The Occupational Safety and Health Administration has issued citations for five alleged violations—one willful, two repeat, and two serious—against Michael C. Graham & Son Construction, of Syracuse, NY.

Residential construction site

Falls are the leading cause of death in construction, OSHA says.

An OSHA inspection in April found employees staging roofing materials and stripping shingles without guardrails, safety nets, or personal fall-protection equipment at a construction site in Liverpool, NY.

The company (also known as Michael C. Graham Construction Inc.) did not return a call requesting comment Monday (Nov. 12).

Willful Violations

OSHA said inadequate fall protection at the residential site resulted in one alleged willful citation carrying $24,200 in fines.

A willful violation—OSHA's highest level of infraction— is one committed with intentional knowing or voluntary disregard for the law’s requirements or with plain indifference to worker safety and health, according to OSHA.

Repeat Infractions

The agency also issued citations for two alleged repeat violations for failing to train workers on fall hazards and allowing workers to access a roof using a ladder that did not extend at least three feet above the landing surface, as required for stability. Those citations carry $33,000 in proposed fines.

A repeat violation exists when an employer previously has been cited for the same or a similar violation at any other facility in federal enforcement states within five years.

Similar violations were cited at company work sites in North Syracuse in 2011 and 2012, as well as at a site in Liverpool in 2008, according to OSHA. The earlier cases—totaling one willful, six serious and four repeat violations and $71,870 in fines—remain open.

Serious Citations

The new case also includes two serious violations: for operating a circular saw and various other power tools that were connected to an ungrounded extension cord and receptacle and for using a ladder that was not equally supported by two ladder rails, OSHA said.

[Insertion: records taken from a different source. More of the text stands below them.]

-- pv_equiv track=rewrite | github.com/SashaDz4/minilab1 | cutom_knn.py | get_current_class
-- ===== SOURCE A (Python) =====
-- def get_current_class(neighbors: list[int]):
--     counter = 0
--     curr_class = None
--     reversed_neighbor = neighbors[::-1]
--
--     for c in reversed_neighbor:
--         if neighbors.count(c) > counter:
--             counter = neighbors.count(c)
--             curr_class = c
--     return curr_class
-- ===== SOURCE B (Python) =====
-- def get_current_class(neighbors: list[int]):
--     if not neighbors:
--         return None
--     counts = {}
--     for c in neighbors:
--         counts[c] = counts.get(c, 0) + 1
--     m = max(counts[c] for c in neighbors)
--     for c in reversed(neighbors):
--         if counts[c] == m:
--             return c
-- ===== Notes on version B (the rewrite author's own statement) =====
-- stated objective: faster
-- what changed: Replaces A's reversed scan that recomputes neighbors.count(c) inside the loop (quadratic) with a single counting-dict pass, a global max of the counts, and one reversed scan that returns the first class attaining that max.
import Mathlib
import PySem

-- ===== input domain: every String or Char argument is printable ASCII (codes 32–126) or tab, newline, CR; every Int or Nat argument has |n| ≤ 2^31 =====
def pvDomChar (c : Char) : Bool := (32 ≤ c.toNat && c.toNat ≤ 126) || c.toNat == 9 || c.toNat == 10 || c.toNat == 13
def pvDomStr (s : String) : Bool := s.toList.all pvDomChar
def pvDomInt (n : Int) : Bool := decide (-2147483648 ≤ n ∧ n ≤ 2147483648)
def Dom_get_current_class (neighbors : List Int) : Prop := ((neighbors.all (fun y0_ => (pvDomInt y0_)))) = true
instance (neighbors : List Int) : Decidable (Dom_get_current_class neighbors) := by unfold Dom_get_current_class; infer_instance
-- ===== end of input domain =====

-- B replaces A's quadratic rescan (neighbors.count inside the loop) by one counting-dict
-- pass, a global max of the counts, and one reversed scan returning the first class
-- attaining that max; a timing run measures this as asymptotically faster.

-- ===== PORT A =====
def get_current_class (neighbors : List Int) : Option Int :=
  let reversed_neighbor : List Int := (PySem.List.slice? neighbors none none (-1)).getD []
  (reversed_neighbor.foldl
    (fun st c =>
      if ((PySem.List.count neighbors c : Int) > st.1) then
        ((PySem.List.count neighbors c : Int), some c)
      else st)
    ((0 : Int), (none : Option Int))).2

-- ===== PORT B =====
def get_current_class_alt (neighbors : List Int) : Option Int :=
  if neighbors = [] then none
  else
    let counts : PySem.Dict Int Int :=
      neighbors.foldl (fun d c => d.insert c (d.getD c 0 + 1)) PySem.Dict.empty
    match PySem.List.max? (neighbors.map (fun c => counts.getD c 0)) (fun v => v) with
    | none => none
    | some m => neighbors.reverse.find? (fun c => counts.getD c 0 == m)

-- ===== PRECONDITION & SPEC =====
def Spec_get_current_class (neighbors : List Int) (out : Option Int) : Prop := out = get_current_class_alt neighbors
instance (neighbors : List Int) (out : Option Int) : Decidable (Spec_get_current_class neighbors out) := by unfold Spec_get_current_class; infer_instance

-- ===== CLAIM (what is proved, stated in full; the proofs are below) =====
def Claim_equal_get_current_class : Prop := ∀ (neighbors : List Int), Dom_get_current_class neighbors → Spec_get_current_class neighbors (get_current_class neighbors)

-- ===== LEMMAS AND PROOFS =====

-- running max written with the accumulator on the left
def runMax (f : Int → Int) (l : List Int) (a : Int) : Int :=
  l.foldl (fun m c => max m (f c)) a

theorem le_runMax (f : Int → Int) (l : List Int) (a : Int) : a ≤ runMax f l a := by
  exact (PySem.List.le_foldl_max_int l f a).1

theorem mem_le_runMax (f : Int → Int) (l : List Int) (a : Int) :
    ∀ x ∈ l, f x ≤ runMax f l a := by
  exact (PySem.List.le_foldl_max_int l f a).2

theorem runMax_max_out (f : Int → Int) (l : List Int) (a b : Int) :
    runMax f l (max a b) = max (runMax f l a) b := by
  induction l generalizing a with
  | nil => simp [runMax]
  | cons x t ih =>
      simp only [runMax, List.foldl_cons]
      have h : max (max a b) (f x) = max (max a (f x)) b := by omega
      rw [h]
      exact ih (max a (f x))

theorem runMax_reverse (f : Int → Int) (l : List Int) (a : Int) :
    runMax f l.reverse a = runMax f l a := by
  induction l generalizing a with
  | nil => rfl
  | cons x t ih =>
      simp only [List.reverse_cons, runMax, List.foldl_append, List.foldl_cons,
        List.foldl_nil]
      have e1 := runMax_max_out f t.reverse a (f x)
      have ih' := ih (max a (f x))
      simp only [runMax] at e1 ih' ⊢
      rw [← e1, ih']

-- characterisation of A's loop: final class is the first element whose count equals
-- the running maximum (no update at all when the max never exceeds the start value)
theorem loop_char (f : Int → Int) (r : List Int) (k : Int) (s : Option Int) :
    r.foldl (fun st c => if f c > st.1 then (f c, some c) else st) (k, s)
      = (runMax f r k,
         if runMax f r k ≤ k then s
         else r.find? (fun c => f c == runMax f r k)) := by
  induction r generalizing k s with
  | nil => simp [runMax]
  | cons c t ih =>
      rw [List.foldl_cons]
      by_cases h : f c > k
      · have hstep : (if f c > ((k : Int), s).1 then (f c, some c) else (k, s))
            = (f c, some c) := by simp [h]
        rw [hstep, ih (f c) (some c)]
        have hmax : runMax f (c :: t) k = runMax f t (f c) := by
          simp [runMax, show max k (f c) = f c by omega]
        have hle : f c ≤ runMax f t (f c) := le_runMax f t (f c)
        rw [hmax]
        by_cases h2 : runMax f t (f c) ≤ f c
        · have heq : f c = runMax f t (f c) := le_antisymm hle h2
          rw [if_pos h2, if_neg (show ¬ runMax f t (f c) ≤ k by omega),
            List.find?_cons_of_pos (by simp [← heq])]
        · rw [if_neg h2, if_neg (show ¬ runMax f t (f c) ≤ k by omega),
            List.find?_cons_of_neg (by simp; omega)]
      · have hstep : (if f c > ((k : Int), s).1 then (f c, some c) else (k, s))
            = (k, s) := by simp [h]
        rw [hstep, ih k s]
        have hmax : runMax f (c :: t) k = runMax f t k := by
          simp [runMax, show max k (f c) = k by omega]
        rw [hmax]
        by_cases h2 : runMax f t k ≤ k
        · rw [if_pos h2, if_pos h2]
        · rw [if_neg h2, if_neg h2,
            List.find?_cons_of_neg (by simp; omega)]

-- find? is determined by the predicate's values on the list
theorem find?_congr_mem {p q : Int → Bool} (l : List Int)
    (h : ∀ x ∈ l, p x = q x) : l.find? p = l.find? q := by
  induction l with
  | nil => rfl
  | cons x t ih =>
      simp only [List.find?_cons, h x (by simp)]
      cases q x
      · exact ih (fun y hy => h y (by simp [hy]))
      · rfl

theorem get_current_class_eq_alt (neighbors : List Int) :
    get_current_class neighbors = get_current_class_alt neighbors := by
  rcases hn : neighbors with _ | ⟨x, t⟩
  · simp [get_current_class, get_current_class_alt, PySem.List.slice?_none_none_neg_one]
  · -- abbreviation for the count function
    set n : List Int := x :: t with hnl
    have hne : n ≠ [] := by simp [hnl]
    set f : Int → Int := fun c => (PySem.List.count n c : Int) with hf
    -- A's side
    have hA : get_current_class n
        = (if runMax f n.reverse 0 ≤ 0 then none
           else n.reverse.find? (fun c => f c == runMax f n.reverse 0)) := by
      simp only [get_current_class, PySem.List.slice?_none_none_neg_one, Option.getD_some]
      rw [loop_char f n.reverse 0 none]
    -- the running max is positive: x occurs at least once
    have hx : (1 : Int) ≤ f x := by
      simp [hf, PySem.List.count_eq, hnl, List.count_cons_self]
    have hxmem : x ∈ n.reverse := by simp [hnl]
    have hpos : 0 < runMax f n.reverse 0 :=
      lt_of_lt_of_le (by omega) (mem_le_runMax f n.reverse 0 x hxmem)
    -- B's side: the dict is the counter, getD is the count
    have hcounts : ∀ c : Int,
        (n.foldl (fun d c => d.insert c (d.getD c 0 + 1)) PySem.Dict.empty).getD c 0 = f c := by
      intro c
      rw [PySem.Dict.foldl_insert_getD_add_one_eq_counter, PySem.Dict.getD_counter]
      simp [hf, PySem.List.count_eq]
    -- B's maximum equals A's running maximum
    have hmap : n.map (fun c =>
        (n.foldl (fun d c => d.insert c (d.getD c 0 + 1)) PySem.Dict.empty).getD c 0)
        = n.map f := by
      exact List.map_congr_left (fun c _ => hcounts c)
    have hmax? : PySem.List.max? (n.map f) (fun v => v)
        = some (runMax f n.reverse 0) := by
      rw [hnl]
      simp only [List.map_cons]
      rw [PySem.List.max?_id_cons]
      congr 1
      rw [List.foldl_map]
      have h0 : runMax f ((x :: t).reverse) 0 = runMax f (x :: t) 0 :=
        runMax_reverse f (x :: t) 0
      have h1 : runMax f (x :: t) 0 = runMax f t (f x) := by
        have h2 : (1 : Int) ≤ f x := hx
        simp only [runMax, List.foldl_cons]
        rw [show max 0 (f x) = f x by omega]
      rw [← hnl, h0, h1]
      rfl
    have hB : get_current_class_alt n
        = n.reverse.find? (fun c => f c == runMax f n.reverse 0) := by
      simp only [get_current_class_alt, if_neg hne]
      rw [hmap, hmax?]
      exact find?_congr_mem _ (fun c _ => by rw [hcounts c])
    rw [hA, hB, if_neg (by omega)]

-- ===== VERDICT (by name: the statement is the Claim_ definition above) =====
theorem get_current_class_spec : Claim_equal_get_current_class := by
  intro neighbors _
  exact get_current_class_eq_alt neighbors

The agency proposed $4,400 in fines for those citations.

A serious violation occurs when there is substantial probability that death or serious physical harm could result from a hazard about which the employer knew or should have known.

OSHA: ‘Not Unusual’

“Unfortunately, this is not an unusual situation,” said Christopher Adams, OSHA’s Syracuse area director. “Too often, we encounter work sites where fall protection is inadequate or absent, exposing workers to the No. 1 killer in construction work.”

To combat this reality, the agency has launched the “Stop Falls” campaign to remind employers and employees  of what they can do to eliminate fall hazards at their work sites.

“I’m calling upon employers in central New York to review their fall protection programs, provide effective fall protection, and ensure that their employees are trained to recognize and address fall hazards,” Adams added.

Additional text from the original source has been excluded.